Basic strategies need to be implemented inside a classroom to help transition students with ASD. These include:
- A clear structure and daily routine
- Use of clear and unambiguous language (not a lot of humor or irony)
- Make clear which behaviors are unacceptable
- Address the child individually
- Provide a warning if there is an impending change in routine or activity switch
- Know the student's ticks and what 'abnormal behavior might be
- Specific teaching using photographs, video recording, how feeling are expressed and communicated so they can be recognized.
- Regular opportunity for simple conversations to help increase the use of 'how' and 'why' questions
- Use charts to record behavioral progress reinforcement
How Does Autism Affect the Learning/Teaching Relationship Between Children and Teachers?
Any teacher can get very frustrated with children in general, and if a disability is added to the equation, it can make for a difficult learning and teaching experience for both parties involved. It is important to remember what the student is going through and having to deal with. Patience truly is a virtue for the teacher, combined with empathy, understanding, encouragement and compassion.

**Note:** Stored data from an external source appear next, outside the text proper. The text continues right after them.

-- pv_equiv track=rewrite | github.com/Lawes/adventofcode | 2023/day03/day.py | next_num
-- ===== SOURCE A (Python) =====
-- def isempty(c):
--     return c == ''
--
-- def isnum(c):
--     return not isempty(c) and '0' <= c <= '9'
--
-- def issympbol(c):
--     return not isempty(c) and not isnum(c)
--
-- def next_num(state, x0, y0, grid):
--     # state: current_num, voisins
--     endx = x0 + 1
--     if not isnum(grid[(x0, y0)]):
--         return state, endx
--
--     current, voisins = state
--     current += grid[(x0, y0)]
--     for dx, dy in [(-1, -1), (-1, 1), (-1, 0), (0, 1), (0, -1), (1, -1), (1, 1)]:
--         xx = x0 + dx
--         yy = y0 + dy
--         v = grid[(xx, yy)]
--         if issympbol(v):
--             voisins.append((xx, yy))
--
--     endv = grid[(endx, y0)]
--     if isnum(endv):
--         return next_num((current, voisins), endx, y0, grid)
--     elif issympbol(endv):
--         voisins.append((endx, y0))
--         endx += 1
--
--     return (current, voisins), endx
-- ===== SOURCE B (Python) =====
-- def isempty(c):
--     return c == ''
--
-- def isnum(c):
--     return not isempty(c) and '0' <= c <= '9'
--
-- def issympbol(c):
--     return not isempty(c) and not isnum(c)
--
-- # Two-phase rewrite: first scan right to find the end of the digit run,
-- # then build the number string and collect symbol neighbours over the run.
-- def next_num(state, x0, y0, grid):
--     if not isnum(grid[(x0, y0)]):
--         return state, x0 + 1
--     e = x0 + 1
--     while isnum(grid[(e, y0)]):
--         e += 1
--     current, voisins = state
--     current = current + ''.join(grid[(x, y0)] for x in range(x0, e))
--     for x in range(x0, e):
--         for dx, dy in [(-1, -1), (-1, 1), (-1, 0), (0, 1), (0, -1), (1, -1), (1, 1)]:
--             v = grid[(x + dx, y0 + dy)]
--             if issympbol(v):
--                 voisins.append((x + dx, y0 + dy))
--     if issympbol(grid[(e, y0)]):
--         voisins.append((e, y0))
--         return (current, voisins), e + 1
--     return (current, voisins), e
-- ===== Notes on version B (the rewrite author's own statement) =====
-- stated objective: alternative
-- what changed: A's tail recursion that interleaves digit collection, neighbour collection and the run-end decision at every cell is replaced by a two-phase pass: a simple while-loop first finds the end of the digit run, then the number string and the symbol-neighbour list are built in one sweep over the known run; Pre_ excludes exactly the inputs where the Python raises KeyError on a missing grid cell.
import Mathlib
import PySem

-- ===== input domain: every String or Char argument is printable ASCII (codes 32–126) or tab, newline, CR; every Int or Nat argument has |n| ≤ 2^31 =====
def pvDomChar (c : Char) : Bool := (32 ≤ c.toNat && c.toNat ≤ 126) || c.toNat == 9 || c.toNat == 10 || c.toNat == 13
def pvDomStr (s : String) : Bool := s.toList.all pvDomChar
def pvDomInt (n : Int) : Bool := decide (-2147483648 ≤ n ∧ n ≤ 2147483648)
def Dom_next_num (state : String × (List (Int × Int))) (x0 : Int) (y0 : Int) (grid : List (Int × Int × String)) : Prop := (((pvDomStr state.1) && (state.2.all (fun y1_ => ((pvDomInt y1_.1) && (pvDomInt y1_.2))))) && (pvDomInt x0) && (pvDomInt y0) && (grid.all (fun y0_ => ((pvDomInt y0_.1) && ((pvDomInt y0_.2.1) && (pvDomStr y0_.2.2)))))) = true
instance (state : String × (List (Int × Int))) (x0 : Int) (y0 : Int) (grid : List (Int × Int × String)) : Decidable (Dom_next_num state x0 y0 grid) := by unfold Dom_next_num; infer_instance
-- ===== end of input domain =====

-- B replaces A's interleaved tail recursion by a two-phase pass (find the digit-run end, then
-- build the string and neighbour list over the run); return values agree, equivalence is about
-- the return value (both Pythons mutate state's voisins list in place with the same appends).

-- shared module helpers (isempty/isnum/issympbol of the Python module; dict lookup of grid)
def gv (grid : List (Int × Int × String)) (x y : Int) : Option String :=
  (grid.find? (fun e => e.1 == x && e.2.1 == y)).map (fun e => e.2.2)

-- grid[(x,y)]; a missing key is Python's KeyError, excluded by Pre_ (the "" default is never hit there)
def gvD (grid : List (Int × Int × String)) (x y : Int) : String :=
  (gv grid x y).getD ""

def pyIsempty (c : String) : Bool := c.toList == []

-- '0' <= c <= '9': Python's lexicographic string ≤, as ¬(<) on the code-point lists (a ≤ b ↔ ¬ b < a)
def pyIsnum (c : String) : Bool :=
  !(pyIsempty c) && (!decide (c.toList < ("0" : String).toList) && !decide (("9" : String).toList < c.toList))

def pyIssym (c : String) : Bool := !(pyIsempty c) && !(pyIsnum c)

def deltas : List (Int × Int) := [(-1, -1), (-1, 1), (-1, 0), (0, 1), (0, -1), (1, -1), (1, 1)]

-- ===== PORT A =====
-- fuel only makes the recursion total; under Pre_ it never runs out (each step consumes a distinct grid key)
def nextNumA : Nat → (String × (List (Int × Int))) → Int → Int → List (Int × Int × String) → (String × (List (Int × Int))) × Int
  | 0, state, x0, _, _ => (state, x0 + 1)
  | fuel + 1, state, x0, y0, grid =>
    let endx := x0 + 1
    if ¬ (pyIsnum (gvD grid x0 y0) = true) then (state, endx)
    else
      let current := state.1 ++ gvD grid x0 y0
      let voisins := deltas.foldl (fun vs d =>
        if pyIssym (gvD grid (x0 + d.1) (y0 + d.2)) then vs ++ [(x0 + d.1, y0 + d.2)] else vs) state.2
      let endv := gvD grid endx y0
      if pyIsnum endv then nextNumA fuel (current, voisins) endx y0 grid
      else if pyIssym endv then ((current, voisins ++ [(endx, y0)]), endx + 1)
      else ((current, voisins), endx)

def next_num (state : String × (List (Int × Int))) (x0 : Int) (y0 : Int) (grid : List (Int × Int × String)) : (String × (List (Int × Int))) × Int :=
  nextNumA (grid.length + 1) state x0 y0 grid

-- ===== PORT B =====
-- phase 1: the while loop scanning right for the end of the digit run (fuel = totality only)
def runEnd : Nat → List (Int × Int × String) → Int → Int → Int
  | 0, _, e, _ => e
  | fuel + 1, grid, e, y0 => if pyIsnum (gvD grid e y0) then runEnd fuel grid (e + 1) y0 else e

def next_num_alt (state : String × (List (Int × Int))) (x0 : Int) (y0 : Int) (grid : List (Int × Int × String)) : (String × (List (Int × Int))) × Int :=
  if ¬ (pyIsnum (gvD grid x0 y0) = true) then (state, x0 + 1)
  else
    let e := runEnd (grid.length + 1) grid (x0 + 1) y0
    -- phase 2: current + ''.join(...) and the neighbour-collecting double loop over the run
    let current := state.1 ++ (PySem.List.pyRange x0 e 1).foldl (fun s x => s ++ gvD grid x y0) ""
    let voisins := (PySem.List.pyRange x0 e 1).foldl (fun vs x =>
        deltas.foldl (fun vs d =>
          if pyIssym (gvD grid (x + d.1) (y0 + d.2)) then vs ++ [(x + d.1, y0 + d.2)] else vs) vs) state.2
    if pyIssym (gvD grid e y0) then ((current, voisins ++ [(e, y0)]), e + 1)
    else ((current, voisins), e)

-- ===== PRECONDITION & SPEC =====
-- Pre_ = exactly the inputs on which Python A returns (no KeyError): the start cell exists, and if it
-- is a digit then the whole digit run, every neighbour cell of the run, and the cell ending the run exist.
def Pre_next_num (state : String × (List (Int × Int))) (x0 : Int) (y0 : Int) (grid : List (Int × Int × String)) : Prop :=
  (gv grid x0 y0).isSome = true ∧
  (pyIsnum (gvD grid x0 y0) = true →
    ∃ k ∈ List.range (grid.length + 1),
      (∀ j ∈ List.range (k + 1),
        pyIsnum (gvD grid (x0 + (j : Int)) y0) = true ∧
        ∀ d ∈ deltas, (gv grid (x0 + (j : Int) + d.1) (y0 + d.2)).isSome = true) ∧
      pyIsnum (gvD grid (x0 + (k : Int) + 1) y0) = false ∧
      (gv grid (x0 + (k : Int) + 1) y0).isSome = true)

Within any teaching strategy, to work and develop a method of structured teaching, there must be an understanding of the unique features and characteristics of the autistic child. A teacher must organize the child's environment so the child is able to focus on relevant information and not be distracted by irrelevant things. The teacher must also develop appropriate activities to engage the student and not frustrate them. The instructor must also help the student understand what is expected of them so they do not have any disruptions to their routine or be inadvertently thrust outside of their comfort zone.
Despite a teacher's best efforts to reduce the stress, anxiety and frustration of the environment, behavioral challenges will still arise, depending on the characteristics of the autistic child.
Autistic Spectrum Disorder has come out of the shadows and gained notoriety in today's society through the actions of celebrities, organizations, and parents of autistic children as awareness of this increasingly prevalent disorder increases exponentially with research, education and mainstreaming. Since it was identified just a little over a half century ago, ASD has gained attention and momentum and tremendous strides in identification, possible causes, treatment, societal reaction/interaction, the learning/teaching cooperative, have provided lofty expectations for the future.
While teaching students with ASD is challenging, it can also be hugely rewarding. Teaching methods like TEACCH, which encompass the basic principles and techniques found to be most effective and least upsetting for the autistic child: consistency in a passive environment, an unvaried schedule and basic repetitive routine-- enable teachers to help the autistic student learn and progress within a safety zone geared toward their own individual learning style.
Although there is no cure, there have been significant strides in identifying, developing and implementing new treatments every day. Children with ASD are often able to lead full, happy, and productive lives, interacting with society on their own terms. One can only hope that the strides of today will be not only matched but outpaced in the future as ASD becomes not a mysterious disorder of unknown origin, but a minor affliction overcome by millions, unidentifiable and without stigma in the mainstream world.